O estudo do Governo também aponta que “todos os jogos com menos de 22 mil pagantes foram deficitários, independentemente do valor do ticket médio (que variaram de R$ 20,00 a R$ 37,80)”.

Entre as principais fontes de receitas do Maracanã atualmente estão as seguintes linhas:

  • Camarotes – mais de R$ 20 milhões
    *Aluguel de clube 1 – R$ 2,7 milhões por ano
    *Aluguel de clube 2 – R$ 2,7 millhões por ano
    *Nestes casos, consideram-se Flamengo e Fluminense.
  • Aluguel de clube 3 (como o Vasco) – R$ 900 mil
    Dois shows de grande porte – R$ 2 milhões
    Dois shows de médio porte – R$ 1 milhão
    Patrocínios – R$ 780 mil
    Aluguel concessões bares e bebidas – R$ 1 milhão

Por que a licitação está parada? O que o TCE quer?

A licitação está parada desde 26 de outubro do ano passado, quando o conselheiro Marcio Pacheco, do Tribunal de Contas do Estado do Rio de Janeiro (TCE), determinou a suspensão do processo 48 horas antes das propostas serem apresentadas.

O Vasco questiona a suspensão por parte do TCE, que ocorreu dois dias após o clube manifestar seu interesse na disputa da licitação ao anunciar parcerias com a WTorre e a Legends.

A Casa Civil de Claudio Castro tem até o próximo sábado (dia 29) para responder a questionamentos e prestar mais esclarecimentos sobre o edital.

Há questionamentos sobre:

  • metodologia, considerada inadequada, para definição do valor de outorga.
  • prazo injustificado da concessão (20 anos);
  • irregularidade na definição de receitas ordinárias e extraordinárias;
  • ausência de avaliação das fontes de receitas;
  • impropriedades na definição de “caso fortuito”;
  • exigência cumulativa de garantia de proposta e de capital social mínimo;
  • irregularidade na indicação de parcelas de maior relevância;
  • reservas de camarotes e estacionamento ao governo estadual sem justificativa técnica;
  • irregularidades na previsão do verificador independente
  • irregularidades no sistema de avaliação de desempenho;
  • elevado peso atribuído para a proposta técnica;
  • irregularidades nos critérios de desempate;
  • irregularidades no julgamento “melhor técnica”;
  • irregularidades na taxa de desconto do projeto.

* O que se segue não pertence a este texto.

-- pv_equiv track=rewrite | github.com/freakeye/education | filling a square matrix/clockwise_spiral_matrix.py | get_Path_Lengths
-- ===== SOURCE A (Python) =====
-- def get_Path_Lengths(n):
--     pathL = list()
--     if n > 1:
--         s = 0
--         q = 1
--         while s < n**2:
--             for i in range(2):
--                 pathL.append(q)
--                 s = s + q
--                 if s >= n**2:
--                     break
--             q += 1
--     else:
--         pathL = [1]
--     pathL.reverse()
--     return pathL
-- ===== SOURCE B (Python) =====
-- def get_Path_Lengths(n):
--     # Closed form: the spiral segment lengths are [n, n-1, n-1, ..., 1, 1] for n > 1.
--     if n <= 1:
--         return [1]
--     result = [n]
--     for k in range(n - 1, 0, -1):
--         result.append(k)
--         result.append(k)
--     return result
-- ===== Notes on version B (the rewrite author's own statement) =====
-- stated objective: simpler
-- what changed: Replaces A's simulation (running sum compared with n**2, inner 2-step loop with break, final reverse) by directly emitting the known pattern [n, n-1, n-1, ..., 1, 1] in one descending pass with no sum, break or reversal.
import Mathlib
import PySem

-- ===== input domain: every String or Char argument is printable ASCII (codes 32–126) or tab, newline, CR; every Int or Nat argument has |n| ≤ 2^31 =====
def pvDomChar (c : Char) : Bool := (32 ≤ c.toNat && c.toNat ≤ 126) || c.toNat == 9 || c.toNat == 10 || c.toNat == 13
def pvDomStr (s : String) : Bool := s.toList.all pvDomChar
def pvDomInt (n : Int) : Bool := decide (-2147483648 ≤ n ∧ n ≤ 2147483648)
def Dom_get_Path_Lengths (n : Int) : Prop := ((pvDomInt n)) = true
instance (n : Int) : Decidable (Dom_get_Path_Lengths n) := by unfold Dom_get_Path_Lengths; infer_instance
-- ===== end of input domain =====

-- B replaces A's running-sum simulation by directly emitting the pattern [n, n-1, n-1, ..., 1, 1] (simpler; same cost).

-- ===== PORT A =====
-- A's while/for-with-break loop: state (s, q, acc); the '1 ≤ q' conjunct is a totality
-- guard only (Python always has q ≥ 1 here), it never changes the computed value.
def pvLoopA (n2 s q : Int) (acc : List Int) : List Int :=
  if _h : s < n2 ∧ 1 ≤ q then
    if s + q ≥ n2 then
      -- first append, s reaches n²: break, q += 1, while-condition fails
      pvLoopA n2 (s + q) (q + 1) (acc ++ [q])
    else
      -- both appends of the inner range(2) loop, then q += 1
      pvLoopA n2 (s + q + q) (q + 1) (acc ++ [q, q])
  else acc
termination_by (n2 - s).toNat
decreasing_by all_goals omega

def get_Path_Lengths (n : Int) : List Int :=
  (if n > 1 then pvLoopA (n ^ 2) 0 1 [] else [1]).reverse

-- ===== PORT B =====
def get_Path_Lengths_alt (n : Int) : List Int :=
  if n ≤ 1 then [1]
  else (PySem.List.pyRange (n - 1) 0 (-1)).foldl (fun acc k => acc ++ [k, k]) [n]

-- ===== PRECONDITION & SPEC =====
def Spec_get_Path_Lengths (n : Int) (out : List Int) : Prop := out = get_Path_Lengths_alt n
instance (n : Int) (out : List Int) : Decidable (Spec_get_Path_Lengths n out) := by unfold Spec_get_Path_Lengths; infer_instance

-- ===== CLAIM (what is proved, stated in full; the proofs are below) =====
def Claim_equal_get_Path_Lengths : Prop := ∀ (n : Int), Dom_get_Path_Lengths n → Spec_get_Path_Lengths n (get_Path_Lengths n)

-- ===== LEMMAS AND PROOFS =====

-- ascending list A builds before reversing: [n-k, n-k, ..., n-1, n-1, n]
def pvAsc : Nat → Int → List Int
  | 0, n => [n]
  | k + 1, n => (n - k - 1) :: (n - k - 1) :: pvAsc k n

-- descending pair list: [m, m, m-1, m-1, ..., m-c+1, m-c+1]
def pvD : Nat → Int → List Int
  | 0, _ => []
  | c + 1, m => pvD c m ++ [m - c, m - c]

theorem pvLoopA_eq (k : Nat) : ∀ (n : Int) (acc : List Int), 2 ≤ n → (k : Int) ≤ n - 1 →
    pvLoopA (n ^ 2) ((n - k - 1) * (n - k)) (n - k) acc = acc ++ pvAsc k n := by
  induction k with
  | zero =>
    intro n acc h2 _
    simp only [Nat.cast_zero, sub_zero]
    have h1 : (n - 1) * n < n ^ 2 ∧ 1 ≤ n := ⟨by nlinarith, by omega⟩
    have hb : (n - 1) * n + n ≥ n ^ 2 := by nlinarith
    have hstop : ¬((n - 1) * n + n < n ^ 2 ∧ 1 ≤ n + 1) := by intro h; nlinarith [h.1]
    rw [pvLoopA, dif_pos h1, if_pos hb, pvLoopA, dif_neg hstop]
    simp [pvAsc]
  | succ k ih =>
    intro n acc h2 hk
    have hkc : (k : Int) + 1 ≤ n - 1 := by push_cast at hk; omega
    have hq1 : (1 : Int) ≤ n - (k + 1 : Nat) := by push_cast; omega
    have h1 : (n - (k + 1 : Nat) - 1) * (n - (k + 1 : Nat)) < n ^ 2 ∧ 1 ≤ n - (k + 1 : Nat) := by
      refine ⟨?_, hq1⟩
      have : (n : Int) - (k + 1 : Nat) ≤ n - 1 := by push_cast; omega
      nlinarith
    have hnb : ¬((n - (k + 1 : Nat) - 1) * (n - (k + 1 : Nat)) + (n - (k + 1 : Nat)) ≥ n ^ 2) := by
      intro h
      have hle : (n : Int) - (k + 1 : Nat) ≤ n - 1 := by push_cast; omega
      nlinarith
    rw [pvLoopA, dif_pos h1, if_neg hnb]
    have harg : (n - (k + 1 : Nat) - 1) * (n - (k + 1 : Nat)) + (n - (k + 1 : Nat)) + (n - (k + 1 : Nat))
        = (n - (k : Nat) - 1) * (n - (k : Nat)) := by push_cast; ring
    have harg2 : n - ((k : Nat) + 1 : Nat) + 1 = n - (k : Nat) := by push_cast; ring
    rw [harg, harg2, ih n _ h2 (by omega)]
    simp only [pvAsc, List.append_assoc, List.cons_append, List.nil_append]
    have : (n : Int) - (k + 1 : Nat) = n - (k : Nat) - 1 := by push_cast; ring
    rw [this]

theorem pvAsc_reverse (k : Nat) (n : Int) : (pvAsc k n).reverse = n :: pvD k (n - 1) := by
  induction k with
  | zero => simp [pvAsc, pvD]
  | succ k ih =>
    simp only [pvAsc, pvD, List.reverse_cons, ih]
    have : (n : Int) - k - 1 = n - 1 - k := by ring
    simp [this]

theorem pvFoldB (c : Nat) : ∀ (m : Int) (acc : List Int),
    ((List.range c).map (fun j : Nat => m + (-1) * (j : Int))).foldl (fun acc k => acc ++ [k, k]) acc
      = acc ++ pvD c m := by
  induction c with
  | zero => intro m acc; simp [pvD]
  | succ c ih =>
    intro m acc
    rw [List.range_succ, List.map_append, List.foldl_append, ih]
    simp only [pvD, List.map_cons, List.map_nil, List.foldl_cons, List.foldl_nil, List.append_assoc]
    have : m + -(c : Int) = m - c := by ring
    simp [this]

theorem pyRange_down (n : Int) (h : 2 ≤ n) :
    PySem.List.pyRange (n - 1) 0 (-1)
      = (List.range (n - 1).toNat).map (fun j : Nat => (n - 1) + (-1) * (j : Int)) := by
  rw [PySem.List.pyRange]
  rw [if_neg (by norm_num)]
  have hc : ((if 0 < (-1 : Int) then if n - 1 < 0 then ((0 - (n - 1) + -1 - 1) / -1).toNat else 0
      else if (0 : Int) < n - 1 then ((n - 1 - 0 + -(-1) - 1) / -(-1)).toNat else 0)) = (n - 1).toNat := by
    rw [if_neg (by norm_num), if_pos (by omega)]
    norm_num
  rw [hc]

theorem get_Path_Lengths_eq_alt (n : Int) : get_Path_Lengths n = get_Path_Lengths_alt n := by
  unfold get_Path_Lengths get_Path_Lengths_alt
  by_cases h : n > 1
  · rw [if_pos h, if_neg (by omega)]
    have h2 : 2 ≤ n := by omega
    have hL := pvLoopA_eq (n - 1).toNat n [] h2 (by omega)
    have e1 : (n : Int) - ((n - 1).toNat : Int) = 1 := by omega
    rw [e1] at hL
    norm_num at hL
    rw [hL, pvAsc_reverse, pyRange_down n h2, pvFoldB]
    simp
  · rw [if_neg h, if_pos (by omega)]
    simp

-- ===== VERDICT (by name: the statement is the Claim_ definition above) =====
theorem get_Path_Lengths_spec : Claim_equal_get_Path_Lengths := by
  intro n _
  exact get_Path_Lengths_eq_alt n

Entre as recomendações, algumas o Governo já sinalizou mudanças, como a ligeira diminuição do peso muito maior da proposta técnica à financeira – a pontuação do número de jogos (70), que favorece a candidatura de dois clubes em detrimento de um, segue sendo preponderante acima da proposta financeira. O TCE, ao mesmo tempo, já definiu como “mérito administrativo” os benefícios de camarotes, estacionamentos e ingressos a custo do futuro concessionário.

A previsão atual do governo é de lançar o edital em 40 dias. Caso haja vencedor da licitação durante o atual TPU de 180 dias, válido até o fim de outubro, o vínculo se interrompe.